■ Task instructions
Starting at the line containing "none => some a" and ending at the line containing "simp [PySem.List.max?_eq_none_iff]", print every line of the material below exactly, both ends included, and stop there.

----------

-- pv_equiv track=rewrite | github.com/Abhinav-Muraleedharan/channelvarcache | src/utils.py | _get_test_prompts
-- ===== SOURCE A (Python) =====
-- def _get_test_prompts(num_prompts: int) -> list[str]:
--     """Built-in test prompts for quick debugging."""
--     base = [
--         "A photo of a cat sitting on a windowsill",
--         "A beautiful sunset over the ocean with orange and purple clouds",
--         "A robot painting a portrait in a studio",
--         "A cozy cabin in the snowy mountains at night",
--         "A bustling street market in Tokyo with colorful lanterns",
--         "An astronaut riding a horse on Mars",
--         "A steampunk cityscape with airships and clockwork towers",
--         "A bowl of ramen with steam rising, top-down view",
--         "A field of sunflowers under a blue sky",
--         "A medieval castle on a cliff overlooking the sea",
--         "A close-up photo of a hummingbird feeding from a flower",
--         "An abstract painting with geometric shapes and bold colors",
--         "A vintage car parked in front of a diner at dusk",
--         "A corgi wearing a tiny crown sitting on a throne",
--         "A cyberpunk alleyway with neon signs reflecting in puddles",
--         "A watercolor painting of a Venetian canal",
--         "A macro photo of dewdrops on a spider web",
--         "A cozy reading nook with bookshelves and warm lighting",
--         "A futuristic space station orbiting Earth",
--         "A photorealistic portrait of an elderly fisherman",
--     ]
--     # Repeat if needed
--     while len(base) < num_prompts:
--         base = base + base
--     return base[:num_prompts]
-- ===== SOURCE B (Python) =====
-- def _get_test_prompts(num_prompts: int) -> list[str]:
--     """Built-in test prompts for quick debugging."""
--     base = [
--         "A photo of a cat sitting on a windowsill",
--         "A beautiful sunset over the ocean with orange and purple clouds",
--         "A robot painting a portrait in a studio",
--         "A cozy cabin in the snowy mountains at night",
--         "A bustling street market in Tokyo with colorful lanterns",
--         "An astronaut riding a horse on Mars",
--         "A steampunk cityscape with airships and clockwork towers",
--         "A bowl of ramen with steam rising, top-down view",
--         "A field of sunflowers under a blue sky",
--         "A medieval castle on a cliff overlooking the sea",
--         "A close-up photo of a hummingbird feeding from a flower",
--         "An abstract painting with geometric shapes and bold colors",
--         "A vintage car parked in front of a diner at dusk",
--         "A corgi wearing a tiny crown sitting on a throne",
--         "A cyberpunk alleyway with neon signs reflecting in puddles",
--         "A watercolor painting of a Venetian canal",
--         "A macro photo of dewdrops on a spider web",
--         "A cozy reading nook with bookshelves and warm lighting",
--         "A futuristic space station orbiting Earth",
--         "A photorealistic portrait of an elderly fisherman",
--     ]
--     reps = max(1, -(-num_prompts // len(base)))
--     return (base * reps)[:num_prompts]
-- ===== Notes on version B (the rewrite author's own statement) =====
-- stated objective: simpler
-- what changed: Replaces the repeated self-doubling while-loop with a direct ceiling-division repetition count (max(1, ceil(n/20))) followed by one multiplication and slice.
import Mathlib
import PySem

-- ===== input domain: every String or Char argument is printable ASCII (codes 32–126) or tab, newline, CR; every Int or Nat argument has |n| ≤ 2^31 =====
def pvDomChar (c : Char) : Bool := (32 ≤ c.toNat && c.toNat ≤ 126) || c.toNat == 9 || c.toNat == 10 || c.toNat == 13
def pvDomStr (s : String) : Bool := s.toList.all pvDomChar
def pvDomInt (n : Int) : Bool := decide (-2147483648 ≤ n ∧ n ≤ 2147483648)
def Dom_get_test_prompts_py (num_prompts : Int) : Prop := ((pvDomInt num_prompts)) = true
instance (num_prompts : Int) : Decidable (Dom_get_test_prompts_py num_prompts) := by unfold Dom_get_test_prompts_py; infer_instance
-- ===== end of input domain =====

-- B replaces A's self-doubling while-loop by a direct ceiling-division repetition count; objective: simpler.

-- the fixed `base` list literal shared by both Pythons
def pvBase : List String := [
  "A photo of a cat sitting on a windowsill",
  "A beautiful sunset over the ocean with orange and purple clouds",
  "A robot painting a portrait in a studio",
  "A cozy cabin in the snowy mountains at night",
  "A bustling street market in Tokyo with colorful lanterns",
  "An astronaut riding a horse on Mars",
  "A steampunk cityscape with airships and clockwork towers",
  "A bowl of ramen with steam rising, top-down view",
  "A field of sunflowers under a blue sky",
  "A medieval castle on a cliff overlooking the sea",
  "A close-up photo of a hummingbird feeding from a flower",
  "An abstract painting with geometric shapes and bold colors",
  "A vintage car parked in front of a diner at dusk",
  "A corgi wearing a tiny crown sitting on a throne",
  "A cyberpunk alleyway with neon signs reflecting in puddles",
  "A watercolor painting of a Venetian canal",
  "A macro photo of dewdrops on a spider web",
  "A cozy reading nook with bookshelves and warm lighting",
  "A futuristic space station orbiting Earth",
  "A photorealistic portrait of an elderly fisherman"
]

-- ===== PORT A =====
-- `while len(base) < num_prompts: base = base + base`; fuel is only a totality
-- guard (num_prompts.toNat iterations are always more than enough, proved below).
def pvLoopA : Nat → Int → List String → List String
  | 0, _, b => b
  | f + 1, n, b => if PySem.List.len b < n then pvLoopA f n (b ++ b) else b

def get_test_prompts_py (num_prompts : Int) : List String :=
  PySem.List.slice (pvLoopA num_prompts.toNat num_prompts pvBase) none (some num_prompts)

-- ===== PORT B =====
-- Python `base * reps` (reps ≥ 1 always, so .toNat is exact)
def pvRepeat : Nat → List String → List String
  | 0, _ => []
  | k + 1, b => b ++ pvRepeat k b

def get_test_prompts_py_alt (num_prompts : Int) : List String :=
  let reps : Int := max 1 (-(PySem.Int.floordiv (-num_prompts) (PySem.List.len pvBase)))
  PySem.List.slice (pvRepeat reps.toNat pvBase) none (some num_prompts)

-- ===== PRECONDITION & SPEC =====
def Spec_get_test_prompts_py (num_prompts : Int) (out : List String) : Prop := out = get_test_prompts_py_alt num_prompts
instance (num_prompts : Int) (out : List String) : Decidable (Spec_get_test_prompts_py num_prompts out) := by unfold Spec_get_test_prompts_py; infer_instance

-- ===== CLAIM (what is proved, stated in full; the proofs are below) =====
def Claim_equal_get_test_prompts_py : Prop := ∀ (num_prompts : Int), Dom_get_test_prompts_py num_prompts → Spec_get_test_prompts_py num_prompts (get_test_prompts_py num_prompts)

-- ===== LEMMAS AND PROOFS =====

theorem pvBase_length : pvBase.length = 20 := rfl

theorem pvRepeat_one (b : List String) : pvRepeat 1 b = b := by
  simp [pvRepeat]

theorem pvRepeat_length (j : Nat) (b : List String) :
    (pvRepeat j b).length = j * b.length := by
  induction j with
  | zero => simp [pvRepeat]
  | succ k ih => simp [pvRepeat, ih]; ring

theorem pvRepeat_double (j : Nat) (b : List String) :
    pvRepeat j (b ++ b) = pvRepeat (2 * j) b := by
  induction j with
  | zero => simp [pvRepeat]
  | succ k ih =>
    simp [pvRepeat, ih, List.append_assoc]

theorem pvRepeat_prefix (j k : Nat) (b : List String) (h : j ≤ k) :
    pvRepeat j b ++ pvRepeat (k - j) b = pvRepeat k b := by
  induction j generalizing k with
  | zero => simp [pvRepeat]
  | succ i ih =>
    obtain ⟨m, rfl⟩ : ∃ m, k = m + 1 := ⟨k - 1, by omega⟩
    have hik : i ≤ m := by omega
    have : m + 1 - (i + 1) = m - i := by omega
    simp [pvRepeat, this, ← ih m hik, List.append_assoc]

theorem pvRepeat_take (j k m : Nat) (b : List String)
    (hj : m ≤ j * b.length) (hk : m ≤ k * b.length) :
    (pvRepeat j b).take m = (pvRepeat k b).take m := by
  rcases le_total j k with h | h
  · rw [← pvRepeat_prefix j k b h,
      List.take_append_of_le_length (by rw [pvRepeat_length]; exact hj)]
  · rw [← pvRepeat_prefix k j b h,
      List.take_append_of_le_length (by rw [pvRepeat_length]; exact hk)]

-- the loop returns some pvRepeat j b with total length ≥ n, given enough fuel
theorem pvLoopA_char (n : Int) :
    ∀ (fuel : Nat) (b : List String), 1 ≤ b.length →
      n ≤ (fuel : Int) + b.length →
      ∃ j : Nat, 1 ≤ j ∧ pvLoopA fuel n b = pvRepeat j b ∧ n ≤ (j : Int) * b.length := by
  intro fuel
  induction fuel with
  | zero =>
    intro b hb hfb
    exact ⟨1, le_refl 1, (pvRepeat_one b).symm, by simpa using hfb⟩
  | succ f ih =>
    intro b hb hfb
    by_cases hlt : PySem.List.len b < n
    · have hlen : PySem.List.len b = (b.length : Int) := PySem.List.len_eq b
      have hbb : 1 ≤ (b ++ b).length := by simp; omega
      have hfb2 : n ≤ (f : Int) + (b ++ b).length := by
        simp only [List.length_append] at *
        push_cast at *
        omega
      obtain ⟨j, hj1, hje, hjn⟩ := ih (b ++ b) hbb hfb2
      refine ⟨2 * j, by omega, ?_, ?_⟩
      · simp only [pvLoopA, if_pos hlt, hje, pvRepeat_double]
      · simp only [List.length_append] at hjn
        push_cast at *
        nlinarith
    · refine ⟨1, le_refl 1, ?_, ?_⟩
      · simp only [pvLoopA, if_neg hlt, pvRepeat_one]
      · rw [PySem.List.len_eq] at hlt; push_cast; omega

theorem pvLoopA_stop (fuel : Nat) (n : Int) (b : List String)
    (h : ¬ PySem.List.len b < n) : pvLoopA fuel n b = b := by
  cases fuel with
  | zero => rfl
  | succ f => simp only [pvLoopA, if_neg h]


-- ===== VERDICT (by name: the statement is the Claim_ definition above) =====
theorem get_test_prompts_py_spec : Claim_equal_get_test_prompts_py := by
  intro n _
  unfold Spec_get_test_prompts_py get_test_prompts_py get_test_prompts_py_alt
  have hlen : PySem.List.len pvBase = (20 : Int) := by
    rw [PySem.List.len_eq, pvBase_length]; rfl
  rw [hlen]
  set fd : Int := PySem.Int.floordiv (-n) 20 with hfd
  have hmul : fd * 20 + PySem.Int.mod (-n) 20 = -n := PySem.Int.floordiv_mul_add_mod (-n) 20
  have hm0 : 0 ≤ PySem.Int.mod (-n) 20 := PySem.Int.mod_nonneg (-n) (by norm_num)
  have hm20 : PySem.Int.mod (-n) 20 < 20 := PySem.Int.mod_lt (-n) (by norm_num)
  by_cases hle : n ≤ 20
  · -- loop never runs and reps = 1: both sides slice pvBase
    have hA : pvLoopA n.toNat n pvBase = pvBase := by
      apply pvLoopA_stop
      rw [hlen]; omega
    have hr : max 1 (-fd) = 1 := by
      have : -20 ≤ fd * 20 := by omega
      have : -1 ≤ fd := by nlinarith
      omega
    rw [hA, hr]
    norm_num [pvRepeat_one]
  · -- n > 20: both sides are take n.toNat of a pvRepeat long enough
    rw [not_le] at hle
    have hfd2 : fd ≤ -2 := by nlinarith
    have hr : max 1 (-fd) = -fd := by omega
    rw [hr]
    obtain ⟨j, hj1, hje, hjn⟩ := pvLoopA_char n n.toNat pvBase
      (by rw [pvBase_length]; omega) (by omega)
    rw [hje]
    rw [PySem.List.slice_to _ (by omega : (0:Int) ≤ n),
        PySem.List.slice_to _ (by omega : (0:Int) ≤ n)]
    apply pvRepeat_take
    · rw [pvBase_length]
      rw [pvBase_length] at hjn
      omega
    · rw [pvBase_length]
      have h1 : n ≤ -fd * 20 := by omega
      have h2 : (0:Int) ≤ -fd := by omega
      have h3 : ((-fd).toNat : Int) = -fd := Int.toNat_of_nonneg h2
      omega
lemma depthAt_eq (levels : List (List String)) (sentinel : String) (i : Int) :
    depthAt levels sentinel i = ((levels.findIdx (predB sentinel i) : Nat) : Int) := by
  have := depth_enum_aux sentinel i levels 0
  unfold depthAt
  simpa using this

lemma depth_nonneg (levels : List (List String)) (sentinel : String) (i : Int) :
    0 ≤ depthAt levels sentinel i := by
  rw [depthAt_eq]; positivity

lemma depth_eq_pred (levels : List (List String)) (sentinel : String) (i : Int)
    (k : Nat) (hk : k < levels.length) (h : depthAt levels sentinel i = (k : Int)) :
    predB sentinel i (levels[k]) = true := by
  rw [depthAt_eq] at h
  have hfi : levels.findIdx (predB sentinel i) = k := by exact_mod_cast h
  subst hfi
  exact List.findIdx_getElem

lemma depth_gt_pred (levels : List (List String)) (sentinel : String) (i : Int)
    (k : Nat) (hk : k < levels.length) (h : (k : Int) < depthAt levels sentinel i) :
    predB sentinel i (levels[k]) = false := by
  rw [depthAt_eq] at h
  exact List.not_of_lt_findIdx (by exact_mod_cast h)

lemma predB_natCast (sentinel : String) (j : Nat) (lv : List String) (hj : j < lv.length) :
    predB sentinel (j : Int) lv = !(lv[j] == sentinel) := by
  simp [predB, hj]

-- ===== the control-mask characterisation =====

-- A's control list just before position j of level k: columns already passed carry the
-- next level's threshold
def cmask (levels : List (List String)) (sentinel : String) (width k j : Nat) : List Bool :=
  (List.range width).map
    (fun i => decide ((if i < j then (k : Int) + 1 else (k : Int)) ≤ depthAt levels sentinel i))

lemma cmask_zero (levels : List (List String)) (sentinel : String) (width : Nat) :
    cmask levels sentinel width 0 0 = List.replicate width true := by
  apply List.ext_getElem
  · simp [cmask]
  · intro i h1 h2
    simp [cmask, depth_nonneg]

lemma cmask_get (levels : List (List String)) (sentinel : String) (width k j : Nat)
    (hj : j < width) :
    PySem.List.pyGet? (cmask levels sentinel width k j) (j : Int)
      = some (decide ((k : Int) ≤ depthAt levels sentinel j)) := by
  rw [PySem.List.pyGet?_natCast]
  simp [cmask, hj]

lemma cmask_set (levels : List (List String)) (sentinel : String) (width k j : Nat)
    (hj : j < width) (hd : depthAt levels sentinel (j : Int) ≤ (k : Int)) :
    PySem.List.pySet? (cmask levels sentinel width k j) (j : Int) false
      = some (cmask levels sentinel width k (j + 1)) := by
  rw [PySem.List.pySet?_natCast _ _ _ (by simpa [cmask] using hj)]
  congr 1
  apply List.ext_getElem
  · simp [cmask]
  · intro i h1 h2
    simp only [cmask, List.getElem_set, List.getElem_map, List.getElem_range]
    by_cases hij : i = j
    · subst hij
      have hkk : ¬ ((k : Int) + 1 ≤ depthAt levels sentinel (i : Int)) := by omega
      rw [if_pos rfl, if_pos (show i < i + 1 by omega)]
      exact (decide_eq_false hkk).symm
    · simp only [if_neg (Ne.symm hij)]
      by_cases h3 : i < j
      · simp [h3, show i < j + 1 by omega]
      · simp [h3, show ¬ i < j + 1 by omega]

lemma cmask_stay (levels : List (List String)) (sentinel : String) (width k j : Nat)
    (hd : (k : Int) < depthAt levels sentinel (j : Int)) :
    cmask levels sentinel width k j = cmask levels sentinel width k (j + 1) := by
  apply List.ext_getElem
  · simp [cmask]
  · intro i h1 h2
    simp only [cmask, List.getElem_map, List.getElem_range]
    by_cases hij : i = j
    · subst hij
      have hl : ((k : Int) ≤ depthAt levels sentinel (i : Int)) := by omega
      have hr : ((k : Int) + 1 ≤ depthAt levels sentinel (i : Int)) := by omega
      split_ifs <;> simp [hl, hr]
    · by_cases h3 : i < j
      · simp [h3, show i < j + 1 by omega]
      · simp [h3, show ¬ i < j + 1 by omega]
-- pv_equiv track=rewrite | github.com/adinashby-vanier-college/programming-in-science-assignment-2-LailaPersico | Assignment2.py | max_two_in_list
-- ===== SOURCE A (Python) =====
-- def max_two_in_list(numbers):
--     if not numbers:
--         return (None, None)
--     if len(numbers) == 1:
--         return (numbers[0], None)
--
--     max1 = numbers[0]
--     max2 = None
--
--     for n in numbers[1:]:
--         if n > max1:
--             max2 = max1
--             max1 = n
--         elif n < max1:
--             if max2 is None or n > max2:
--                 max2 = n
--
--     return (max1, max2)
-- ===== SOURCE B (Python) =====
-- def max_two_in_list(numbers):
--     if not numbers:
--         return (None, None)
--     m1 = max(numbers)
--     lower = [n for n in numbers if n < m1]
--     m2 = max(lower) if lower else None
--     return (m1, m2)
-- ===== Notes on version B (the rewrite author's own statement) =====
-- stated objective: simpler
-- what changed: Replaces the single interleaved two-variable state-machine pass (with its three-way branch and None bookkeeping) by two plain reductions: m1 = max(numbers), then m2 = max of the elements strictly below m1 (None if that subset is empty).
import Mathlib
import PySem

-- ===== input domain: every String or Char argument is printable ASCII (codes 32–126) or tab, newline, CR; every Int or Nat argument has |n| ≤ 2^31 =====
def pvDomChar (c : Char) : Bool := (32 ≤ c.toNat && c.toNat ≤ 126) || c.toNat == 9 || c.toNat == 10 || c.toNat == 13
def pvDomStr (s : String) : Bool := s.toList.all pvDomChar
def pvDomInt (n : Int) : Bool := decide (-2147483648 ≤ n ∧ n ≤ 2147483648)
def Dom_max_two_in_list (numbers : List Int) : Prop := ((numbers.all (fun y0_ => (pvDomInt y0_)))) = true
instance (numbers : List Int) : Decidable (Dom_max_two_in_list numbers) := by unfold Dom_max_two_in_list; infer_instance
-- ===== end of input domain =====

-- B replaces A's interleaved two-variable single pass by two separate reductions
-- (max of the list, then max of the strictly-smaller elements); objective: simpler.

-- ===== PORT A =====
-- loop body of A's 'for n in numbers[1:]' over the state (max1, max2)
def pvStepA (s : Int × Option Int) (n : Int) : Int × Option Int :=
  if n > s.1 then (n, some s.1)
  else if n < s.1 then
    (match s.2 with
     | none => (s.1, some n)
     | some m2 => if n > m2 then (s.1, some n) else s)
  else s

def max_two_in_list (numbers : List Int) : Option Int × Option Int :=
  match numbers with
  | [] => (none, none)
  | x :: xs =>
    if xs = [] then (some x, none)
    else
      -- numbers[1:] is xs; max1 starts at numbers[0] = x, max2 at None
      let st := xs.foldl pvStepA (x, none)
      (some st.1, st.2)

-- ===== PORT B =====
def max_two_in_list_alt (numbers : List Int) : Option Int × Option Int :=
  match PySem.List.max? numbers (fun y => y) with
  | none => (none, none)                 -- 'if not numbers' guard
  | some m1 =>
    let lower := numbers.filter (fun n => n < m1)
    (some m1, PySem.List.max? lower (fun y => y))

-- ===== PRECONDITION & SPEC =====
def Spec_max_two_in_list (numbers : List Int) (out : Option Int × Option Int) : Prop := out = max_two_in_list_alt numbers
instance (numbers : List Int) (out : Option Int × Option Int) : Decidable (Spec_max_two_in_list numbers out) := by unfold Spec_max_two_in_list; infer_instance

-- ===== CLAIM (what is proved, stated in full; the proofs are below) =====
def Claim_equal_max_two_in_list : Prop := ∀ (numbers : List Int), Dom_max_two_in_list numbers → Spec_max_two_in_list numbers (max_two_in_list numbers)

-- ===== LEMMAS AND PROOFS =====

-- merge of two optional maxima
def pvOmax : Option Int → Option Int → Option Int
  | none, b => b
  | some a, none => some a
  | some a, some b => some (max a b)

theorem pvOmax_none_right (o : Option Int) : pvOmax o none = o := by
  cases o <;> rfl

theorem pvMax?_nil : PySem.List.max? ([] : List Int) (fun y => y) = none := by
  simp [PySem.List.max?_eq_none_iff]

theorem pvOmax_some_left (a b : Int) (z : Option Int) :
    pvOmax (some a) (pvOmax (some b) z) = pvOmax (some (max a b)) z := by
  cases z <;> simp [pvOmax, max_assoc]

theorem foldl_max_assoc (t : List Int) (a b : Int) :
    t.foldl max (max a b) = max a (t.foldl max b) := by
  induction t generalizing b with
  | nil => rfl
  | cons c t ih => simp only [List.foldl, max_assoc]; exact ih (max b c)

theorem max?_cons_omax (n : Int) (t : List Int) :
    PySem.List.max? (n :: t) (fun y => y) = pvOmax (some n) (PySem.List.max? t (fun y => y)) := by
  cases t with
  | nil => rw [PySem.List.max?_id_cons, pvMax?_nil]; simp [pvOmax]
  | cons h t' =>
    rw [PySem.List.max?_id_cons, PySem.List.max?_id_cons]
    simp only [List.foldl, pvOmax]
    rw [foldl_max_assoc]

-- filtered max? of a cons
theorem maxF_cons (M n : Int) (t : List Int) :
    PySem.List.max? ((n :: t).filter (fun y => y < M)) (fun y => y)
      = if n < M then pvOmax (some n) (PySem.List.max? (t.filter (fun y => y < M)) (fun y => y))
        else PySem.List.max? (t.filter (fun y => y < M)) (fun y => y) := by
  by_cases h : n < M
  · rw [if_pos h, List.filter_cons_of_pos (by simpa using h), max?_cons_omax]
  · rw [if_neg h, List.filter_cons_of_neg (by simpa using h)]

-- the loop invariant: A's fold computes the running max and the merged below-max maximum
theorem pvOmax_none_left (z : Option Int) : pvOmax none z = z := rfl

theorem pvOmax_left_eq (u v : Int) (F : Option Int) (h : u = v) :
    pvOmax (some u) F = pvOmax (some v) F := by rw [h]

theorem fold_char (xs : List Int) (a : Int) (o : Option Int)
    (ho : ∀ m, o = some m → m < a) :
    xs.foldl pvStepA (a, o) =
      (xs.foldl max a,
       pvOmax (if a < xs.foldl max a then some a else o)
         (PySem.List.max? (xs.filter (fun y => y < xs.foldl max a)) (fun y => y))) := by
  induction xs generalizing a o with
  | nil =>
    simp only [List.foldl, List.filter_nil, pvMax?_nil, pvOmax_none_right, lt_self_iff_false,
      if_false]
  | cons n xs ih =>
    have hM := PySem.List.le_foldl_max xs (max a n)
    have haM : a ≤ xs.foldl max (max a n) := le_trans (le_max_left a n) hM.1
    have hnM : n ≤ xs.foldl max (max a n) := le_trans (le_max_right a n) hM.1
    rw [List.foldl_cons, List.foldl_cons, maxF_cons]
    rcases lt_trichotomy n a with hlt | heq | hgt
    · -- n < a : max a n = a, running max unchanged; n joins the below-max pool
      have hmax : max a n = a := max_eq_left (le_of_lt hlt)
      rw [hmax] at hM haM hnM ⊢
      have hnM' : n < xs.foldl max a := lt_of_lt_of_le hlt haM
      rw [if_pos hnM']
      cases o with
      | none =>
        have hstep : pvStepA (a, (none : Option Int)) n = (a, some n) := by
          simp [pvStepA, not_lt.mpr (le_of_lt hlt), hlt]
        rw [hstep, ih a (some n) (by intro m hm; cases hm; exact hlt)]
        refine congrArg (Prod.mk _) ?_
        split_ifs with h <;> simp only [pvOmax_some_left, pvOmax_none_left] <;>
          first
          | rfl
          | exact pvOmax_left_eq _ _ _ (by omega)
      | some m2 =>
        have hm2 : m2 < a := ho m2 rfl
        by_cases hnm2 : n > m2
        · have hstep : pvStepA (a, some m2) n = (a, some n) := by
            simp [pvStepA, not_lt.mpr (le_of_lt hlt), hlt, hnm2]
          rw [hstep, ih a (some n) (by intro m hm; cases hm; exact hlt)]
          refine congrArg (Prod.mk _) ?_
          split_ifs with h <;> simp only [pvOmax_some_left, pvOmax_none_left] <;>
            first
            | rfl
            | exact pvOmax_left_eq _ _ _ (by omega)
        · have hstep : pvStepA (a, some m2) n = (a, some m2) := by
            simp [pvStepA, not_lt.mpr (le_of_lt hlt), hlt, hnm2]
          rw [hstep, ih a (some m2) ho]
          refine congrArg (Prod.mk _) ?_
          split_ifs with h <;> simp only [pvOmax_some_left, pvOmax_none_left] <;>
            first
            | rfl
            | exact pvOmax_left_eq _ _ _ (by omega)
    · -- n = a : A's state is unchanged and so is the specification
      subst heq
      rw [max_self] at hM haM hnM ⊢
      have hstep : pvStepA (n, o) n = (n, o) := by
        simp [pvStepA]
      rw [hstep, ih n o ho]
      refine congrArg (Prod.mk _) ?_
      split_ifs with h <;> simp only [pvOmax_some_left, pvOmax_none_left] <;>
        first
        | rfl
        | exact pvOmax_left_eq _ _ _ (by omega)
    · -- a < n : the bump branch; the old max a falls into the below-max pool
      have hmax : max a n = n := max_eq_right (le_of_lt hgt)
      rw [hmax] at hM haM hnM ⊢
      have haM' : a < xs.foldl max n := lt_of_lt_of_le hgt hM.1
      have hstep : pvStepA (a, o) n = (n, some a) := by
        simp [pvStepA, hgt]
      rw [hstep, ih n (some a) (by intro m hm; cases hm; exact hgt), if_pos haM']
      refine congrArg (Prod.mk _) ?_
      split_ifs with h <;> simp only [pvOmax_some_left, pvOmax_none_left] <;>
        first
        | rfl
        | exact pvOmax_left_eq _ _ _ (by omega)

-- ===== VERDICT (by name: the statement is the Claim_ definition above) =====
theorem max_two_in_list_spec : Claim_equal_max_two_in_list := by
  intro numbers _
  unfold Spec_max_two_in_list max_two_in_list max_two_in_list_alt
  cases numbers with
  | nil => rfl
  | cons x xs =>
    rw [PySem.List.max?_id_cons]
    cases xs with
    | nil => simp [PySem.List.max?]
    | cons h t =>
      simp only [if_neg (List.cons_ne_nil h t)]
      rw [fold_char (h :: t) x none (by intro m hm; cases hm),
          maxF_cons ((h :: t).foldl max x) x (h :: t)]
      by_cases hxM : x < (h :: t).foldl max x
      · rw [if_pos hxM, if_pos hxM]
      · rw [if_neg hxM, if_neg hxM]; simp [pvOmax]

----------

■ Output below
  | some a, none => some a
  | some a, some b => some (max a b)

theorem pvOmax_none_right (o : Option Int) : pvOmax o none = o := by
  cases o <;> rfl

theorem pvMax?_nil : PySem.List.max? ([] : List Int) (fun y => y) = none := by
  simp [PySem.List.max?_eq_none_iff]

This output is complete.